If approved will compete with AZ/Daiichi Sankyo's Enhertu

Seattle Genetics

Seattle Genetics has scored a US Food and Drug Administration (FDA) priority review for its oral HER2 inhibitor tucatinib in breast cancer, setting it up for a regulatory decision in August.

Seattle is seeking approval for tucatinib in combination with Roche’s anti-HER2 antibody (trastuzumab) plus Xeloda (capecitabine).
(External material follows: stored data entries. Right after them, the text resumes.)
-- pv_equiv track=rewrite | github.com/nimrod97/ex2-computational-biology | darwin_genetic_algorithm.py | permutate_mistakes
-- ===== SOURCE A (Python) =====
-- def permutate_mistakes(matrix):
--     # check if each number appears once in each row and col
--     permutate_mistakes = 0
--     appearances_rows = dict()
--     appearances_cols = dict()
--     # validate that each number appears once in every row and column in the matrix
--     for i in range(len(matrix)):
--         appearances_rows.clear()
--         appearances_cols.clear()
--         for j in range(len(matrix)):
--             if not matrix[i][j] in appearances_rows:
--                 appearances_rows[matrix[i][j]] = 1
--             else:
--                 appearances_rows[matrix[i][j]] += 1
--             if not matrix[j][i] in appearances_cols:
--                 appearances_cols[matrix[j][i]] = 1
--             else:
--                 appearances_cols[matrix[j][i]] += 1
--
--         for key in appearances_rows.keys():
--             if appearances_rows[key] > 1:
--                 permutate_mistakes += appearances_rows[key] - 1
--         for key in appearances_cols.keys():
--             if appearances_cols[key] > 1:
--                 permutate_mistakes += appearances_cols[key] - 1
--     return permutate_mistakes
-- ===== SOURCE B (Python) =====
-- def permutate_mistakes(matrix):
--     n = len(matrix)
--     total = 0
--     for i in range(n):
--         row = sorted(matrix[i][j] for j in range(n))
--         col = sorted(matrix[j][i] for j in range(n))
--         total += sum(x == y for x, y in zip(row, row[1:]))
--         total += sum(x == y for x, y in zip(col, col[1:]))
--     return total
-- ===== Notes on version B (the rewrite author's own statement) =====
-- stated objective: alternative
-- what changed: Replaced A's per-value counting dicts and second summation pass by a sort-then-scan: sort each row/column and count adjacent equal pairs, which equals the summed excess duplicates; no counting structure or key iteration remains.
import Mathlib
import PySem

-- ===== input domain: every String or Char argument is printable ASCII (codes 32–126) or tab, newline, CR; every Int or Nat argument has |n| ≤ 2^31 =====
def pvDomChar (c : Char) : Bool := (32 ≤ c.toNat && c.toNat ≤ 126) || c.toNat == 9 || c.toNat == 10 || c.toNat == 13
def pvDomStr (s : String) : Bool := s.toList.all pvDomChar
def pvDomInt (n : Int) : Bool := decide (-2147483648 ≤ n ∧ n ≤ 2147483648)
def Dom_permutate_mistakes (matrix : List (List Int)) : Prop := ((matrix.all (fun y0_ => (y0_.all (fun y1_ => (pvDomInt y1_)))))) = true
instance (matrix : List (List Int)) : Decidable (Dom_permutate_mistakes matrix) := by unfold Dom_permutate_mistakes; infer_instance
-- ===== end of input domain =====

-- B replaces A's per-value counting dicts and key-iteration pass by sort-then-scan:
-- each row/column is sorted and adjacent equal pairs are counted (alternative algorithm, same O up to the sort's log factor).

-- ===== PORT A =====
-- A's dict update: "if x not in d: d[x] = 1 else: d[x] += 1"
def pvCStep (d : PySem.Dict Int Int) (x : Int) : PySem.Dict Int Int :=
  if d.contains x = false then d.insert x 1 else d.insert x (d.getD x 0 + 1)

-- A's summation pass: "for key in d.keys(): if d[key] > 1: acc += d[key] - 1"
def pvSumPass (d : PySem.Dict Int Int) (acc : Int) : Int :=
  d.keys.foldl (fun a k => if d.getD k 0 > 1 then a + (d.getD k 0 - 1) else a) acc

def permutate_mistakes (matrix : List (List Int)) : Int :=
  let n : Int := matrix.length
  (PySem.List.pyRange 0 n 1).foldl (fun acc i =>
    let p := (PySem.List.pyRange 0 n 1).foldl
      (fun (p : PySem.Dict Int Int × PySem.Dict Int Int) j =>
        (pvCStep p.1 (PySem.List.pyGetD (PySem.List.pyGetD matrix i []) j 0),
         pvCStep p.2 (PySem.List.pyGetD (PySem.List.pyGetD matrix j []) i 0)))
      (PySem.Dict.empty, PySem.Dict.empty)
    pvSumPass p.2 (pvSumPass p.1 acc)) 0

-- ===== PORT B =====
-- "sum(x == y for x, y in zip(l, l[1:]))"
def pvAdjDup (l : List Int) : Int :=
  (l.zip (PySem.List.slice l (some 1) none)).foldl
    (fun a p => a + (if p.1 = p.2 then 1 else 0)) 0

def permutate_mistakes_alt (matrix : List (List Int)) : Int :=
  let n : Int := matrix.length
  (PySem.List.pyRange 0 n 1).foldl (fun total i =>
    let row := PySem.List.sorted ((PySem.List.pyRange 0 n 1).map
      (fun j => PySem.List.pyGetD (PySem.List.pyGetD matrix i []) j 0)) (fun x => x) false
    let col := PySem.List.sorted ((PySem.List.pyRange 0 n 1).map
      (fun j => PySem.List.pyGetD (PySem.List.pyGetD matrix j []) i 0)) (fun x => x) false
    total + pvAdjDup row + pvAdjDup col) 0

-- ===== PRECONDITION & SPEC =====
-- Python A raises IndexError as soon as some row is shorter than len(matrix); those inputs are excluded.
def Pre_permutate_mistakes (matrix : List (List Int)) : Prop :=
  ∀ row ∈ matrix, matrix.length ≤ row.length
instance (matrix : List (List Int)) : Decidable (Pre_permutate_mistakes matrix) := by
  unfold Pre_permutate_mistakes; infer_instance

def pvWitness_permutate_mistakes : List (List Int) := [[1, 2], [2, 2]]

def Spec_permutate_mistakes (matrix : List (List Int)) (out : Int) : Prop := out = permutate_mistakes_alt matrix
instance (matrix : List (List Int)) (out : Int) : Decidable (Spec_permutate_mistakes matrix out) := by unfold Spec_permutate_mistakes; infer_instance

-- ===== CLAIM (what is proved, stated in full; the proofs are below) =====
def Claim_equal_permutate_mistakes : Prop := ∀ (matrix : List (List Int)), Dom_permutate_mistakes matrix → Pre_permutate_mistakes matrix → Spec_permutate_mistakes matrix (permutate_mistakes matrix)

-- ===== LEMMAS AND PROOFS =====

-- A's update step is the "insert getD+1" counter step.
theorem pvCStep_eq (d : PySem.Dict Int Int) (x : Int) :
    pvCStep d x = d.insert x (d.getD x 0 + 1) := by
  unfold pvCStep
  by_cases h : d.contains x = false
  · rw [if_pos h, PySem.Dict.getD_of_not_contains d (0:Int) h]
    norm_num
  · rw [if_neg h]

-- the paired dict fold splits into two independent folds
theorem pvPairFold {α : Type} (l : List α)
    (f g : PySem.Dict Int Int → α → PySem.Dict Int Int) :
    ∀ p : PySem.Dict Int Int × PySem.Dict Int Int,
      l.foldl (fun p j => (f p.1 j, g p.2 j)) p = (l.foldl f p.1, l.foldl g p.2) := by
  induction l with
  | nil => intro p; rfl
  | cons a t ih => intro p; simpa using ih (f p.1 a, g p.2 a)

theorem pvFoldCStep (xs : List Int) :
    xs.foldl pvCStep PySem.Dict.empty = PySem.Dict.counter xs := by
  rw [show (pvCStep : PySem.Dict Int Int → Int → PySem.Dict Int Int)
      = fun d x => d.insert x (d.getD x 0 + 1) from funext fun d => funext fun x => pvCStep_eq d x]
  exact PySem.Dict.foldl_insert_getD_add_one_eq_counter xs

theorem pvFoldPos (xs : List Int) : ∀ (ys : List Int) (acc : Int), (∀ k ∈ ys, k ∈ xs) →
    ys.foldl (fun a k => if ((xs.count k : Int) > 1) then a + ((xs.count k : Int) - 1) else a) acc
      = acc + ((ys.map (fun k => (xs.count k : Int))).sum - ys.length) := by
  intro ys
  induction ys with
  | nil => intro acc _; simp
  | cons k t ih =>
      intro acc hmem
      have hk : 1 ≤ xs.count k := List.count_pos_iff.mpr (hmem k (by simp))
      have := ih (if ((xs.count k : Int) > 1) then acc + ((xs.count k : Int) - 1) else acc)
        (fun x hx => hmem x (by simp [hx]))
      simp only [List.foldl_cons] at *
      rw [this]
      simp only [List.map_cons, List.sum_cons, List.length_cons]
      split_ifs with h
      · push_cast
        omega
      · push_cast at h ⊢
        omega

-- sum of counts over the distinct elements is the length
theorem pvSumCounts (xs : List Int) :
    ((PySem.Set.ofList xs).map (fun k => (xs.count k : Int))).sum = (xs.length : Int) := by
  have hperm : (PySem.Set.ofList xs).Perm xs.dedup := by
    rw [List.perm_ext_iff_of_nodup (PySem.Set.nodup_ofList xs) xs.nodup_dedup]
    intro a; simp [PySem.Set.mem_ofList]
  have h1 : ((PySem.Set.ofList xs).map (fun k => (xs.count k : Int))).sum
      = ((xs.dedup.map (fun k => (xs.count k : Int))).sum) :=
    (hperm.map _).sum_eq
  have hcast : ∀ (ys : List Int), (ys.map (fun k => ((xs.count k : Nat) : Int))).sum
      = (((ys.map (xs.count ·)).sum : Nat) : Int) := by
    intro ys
    induction ys with
    | nil => simp
    | cons a t ih => simp [ih]
  rw [h1, hcast, List.sum_map_count_dedup_eq_length]

-- A's summation pass over a counter computes length - #distinct
theorem pvSumPass_counter (xs : List Int) (acc : Int) :
    pvSumPass (PySem.Dict.counter xs) acc
      = acc + ((xs.length : Int) - ((PySem.Set.ofList xs).length : Int)) := by
  unfold pvSumPass
  have hfun : (fun (a : Int) (k : Int) =>
      if (PySem.Dict.counter xs).getD k 0 > 1 then a + ((PySem.Dict.counter xs).getD k 0 - 1) else a)
      = fun a k => if ((xs.count k : Int) > 1) then a + ((xs.count k : Int) - 1) else a := by
    funext a k; rw [PySem.Dict.getD_counter]
  rw [PySem.Dict.keys_counter, hfun,
    pvFoldPos xs (PySem.Set.ofList xs) acc (fun k hk => (PySem.Set.mem_ofList xs k).mp hk),
    pvSumCounts]

-- structural count of adjacent equal pairs
def pvAdjN : List Int → Nat
  | [] => 0
  | [_] => 0
  | a :: b :: t => (if a = b then 1 else 0) + pvAdjN (b :: t)

theorem pvAdjDup_fold (l : List Int) : ∀ acc : Int,
    (l.zip l.tail).foldl (fun a p => a + (if p.1 = p.2 then 1 else 0)) acc
      = acc + (pvAdjN l : Int) := by
  induction l with
  | nil => intro acc; simp [pvAdjN]
  | cons a t ih =>
      intro acc
      cases t with
      | nil => simp [pvAdjN]
      | cons b t' =>
          simp only [List.tail_cons, List.zip_cons_cons, List.foldl_cons]
          have := ih (acc + if a = b then 1 else 0)
          simp only [List.tail_cons] at this
          rw [this, show pvAdjN (a :: b :: t') = (if a = b then 1 else 0) + pvAdjN (b :: t') from rfl]
          split_ifs with h <;> push_cast <;> ring

theorem pvAdjDup_eq (l : List Int) : pvAdjDup l = (pvAdjN l : Int) := by
  unfold pvAdjDup
  rw [PySem.List.slice_from_one, pvAdjDup_fold]
  ring

-- on a chain-sorted list, adjacent duplicates + distinct values = length
theorem pvAdjN_sorted : ∀ l : List Int, l.Pairwise (· ≤ ·) →
    pvAdjN l + l.toFinset.card = l.length := by
  intro l
  induction l with
  | nil => intro _; simp [pvAdjN]
  | cons a t ih =>
      intro hp
      cases t with
      | nil => simp [pvAdjN]
      | cons b t' =>
          have hp' : (b :: t').Pairwise (· ≤ ·) := hp.of_cons
          have hab : a ≤ b := (List.pairwise_cons.mp hp).1 b (by simp)
          have ihs := ih hp'
          unfold pvAdjN
          by_cases h : a = b
          · subst h
            rw [if_pos rfl]
            simp only [List.toFinset_cons, Finset.insert_idem] at *
            simp only [List.length_cons] at *
            omega
          · have hnot : a ∉ (b :: t') := by
              intro hmem
              rcases List.mem_cons.mp hmem with h' | h'
              · exact h h'
              · have hba := (List.pairwise_cons.mp hp').1 a h'
                omega
            rw [if_neg h]
            have hcard : (a :: b :: t').toFinset.card = (b :: t').toFinset.card + 1 := by
              simp only [List.toFinset_cons (a := a)]
              rw [Finset.card_insert_of_notMem (by simpa using hnot)]
            simp only [List.length_cons] at *
            omega

-- |set(xs)| = |xs.toFinset|
theorem pvSetCard (xs : List Int) : (PySem.Set.ofList xs).length = xs.toFinset.card := by
  have hperm : (PySem.Set.ofList xs).Perm xs.dedup := by
    rw [List.perm_ext_iff_of_nodup (PySem.Set.nodup_ofList xs) xs.nodup_dedup]
    intro a; simp [PySem.Set.mem_ofList]
  rw [hperm.length_eq, List.card_toFinset]

-- B's sort-then-scan computes length - #distinct
theorem pvAdjDup_sorted (xs : List Int) :
    pvAdjDup (PySem.List.sorted xs (fun x => x) false)
      = (xs.length : Int) - ((PySem.Set.ofList xs).length : Int) := by
  have hperm : (PySem.List.sorted xs (fun x => x) false).Perm xs := PySem.List.sorted_perm xs _ _
  have hpw : (PySem.List.sorted xs (fun x => x) false).Pairwise (· ≤ ·) := by
    simpa using PySem.List.sorted_pairwise xs (fun x => x)
  have h := pvAdjN_sorted _ hpw
  have hlen := hperm.length_eq
  have hfin : (PySem.List.sorted xs (fun x => x) false).toFinset = xs.toFinset := by
    apply Finset.ext; intro x
    simp only [List.mem_toFinset, hperm.mem_iff]
  rw [hfin, hlen] at h
  rw [pvAdjDup_eq, pvSetCard]
  omega

-- ===== VERDICT (by name: the statement is the Claim_ definition above) =====
theorem permutate_mistakes_spec : Claim_equal_permutate_mistakes := by
  intro matrix _ _
  unfold Spec_permutate_mistakes permutate_mistakes permutate_mistakes_alt
  refine (List.foldl_ext _ _ 0 ?_).symm
  intro acc i _
  have hpair := pvPairFold (PySem.List.pyRange 0 (matrix.length : Int) 1)
    (fun d j => pvCStep d (PySem.List.pyGetD (PySem.List.pyGetD matrix i []) j 0))
    (fun d j => pvCStep d (PySem.List.pyGetD (PySem.List.pyGetD matrix j []) i 0))
    (PySem.Dict.empty, PySem.Dict.empty)
  rw [hpair]
  have hrow : List.foldl (fun d j => pvCStep d (PySem.List.pyGetD (PySem.List.pyGetD matrix i []) j 0))
      PySem.Dict.empty (PySem.List.pyRange 0 (matrix.length : Int) 1)
      = PySem.Dict.counter ((PySem.List.pyRange 0 (matrix.length : Int) 1).map
          (fun j => PySem.List.pyGetD (PySem.List.pyGetD matrix i []) j 0)) := by
    rw [← pvFoldCStep, List.foldl_map]
  have hcol : List.foldl (fun d j => pvCStep d (PySem.List.pyGetD (PySem.List.pyGetD matrix j []) i 0))
      PySem.Dict.empty (PySem.List.pyRange 0 (matrix.length : Int) 1)
      = PySem.Dict.counter ((PySem.List.pyRange 0 (matrix.length : Int) 1).map
          (fun j => PySem.List.pyGetD (PySem.List.pyGetD matrix j []) i 0)) := by
    rw [← pvFoldCStep, List.foldl_map]
  rw [hrow, hcol, pvSumPass_counter, pvSumPass_counter]
  simp only [pvAdjDup_sorted, List.length_map]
Herceptin plus Xeloda is a standard treatment regimen for HER2-positive breast cancer, in patients previously treated with Herceptin and Roche’s other HER-2 targeting drugs Perjeta (pertuzumab) and Kadcyla (ado-trastuzumab emtansine).

In the phase 3 HER2CLIMB trial of the tucatinib combination, the regimen achieved a 46% reduction in the risk of disease progression or death, compared to the treatment with Herceptin and Xeloda alone.

The drug also met the two secondary endpoints of the trial, demonstrating a 34% reduction in the risk of death and a 52% decrease in the risk of disease progression or death in patients whose cancer had metastasised into the brain at the time they were enrolled in the study.

That last endpoint is of particular significance, as around half of those with HER2-positive breast cancer develop brain tumours that can be particularly hard to treat.

If Seattle does gain approval for tucatinib, it will go on to compete with rival HER2 inhibitor Enhertu, marketed by AstraZeneca and Daiichi Sankyo.

AZ and Daiichi won an early approval for Enhertu last December, for the treatment of metastatic HER2-positive disease in breast cancer patients who have previously been treated with two or more anti-HER2 based regimens.

Roche dominates the HER2 market, with a portfolio of products that includes Herceptin, Kadcyla and Xeloda. For Seattle’s tucatinib, an approval in combination with these drugs could see it piggyback on the success of Roche’s multibillion dollar HER2 franchise.

SVB Leerink analyst Andrew Berens said Seattle’s strategy with tucatinib could lead to “significant commercial success” given the significant challenge of improving on blockbuster Herceptin’s efficacy in the therapy area, forecasting that it could eventually become a $400m-plus product.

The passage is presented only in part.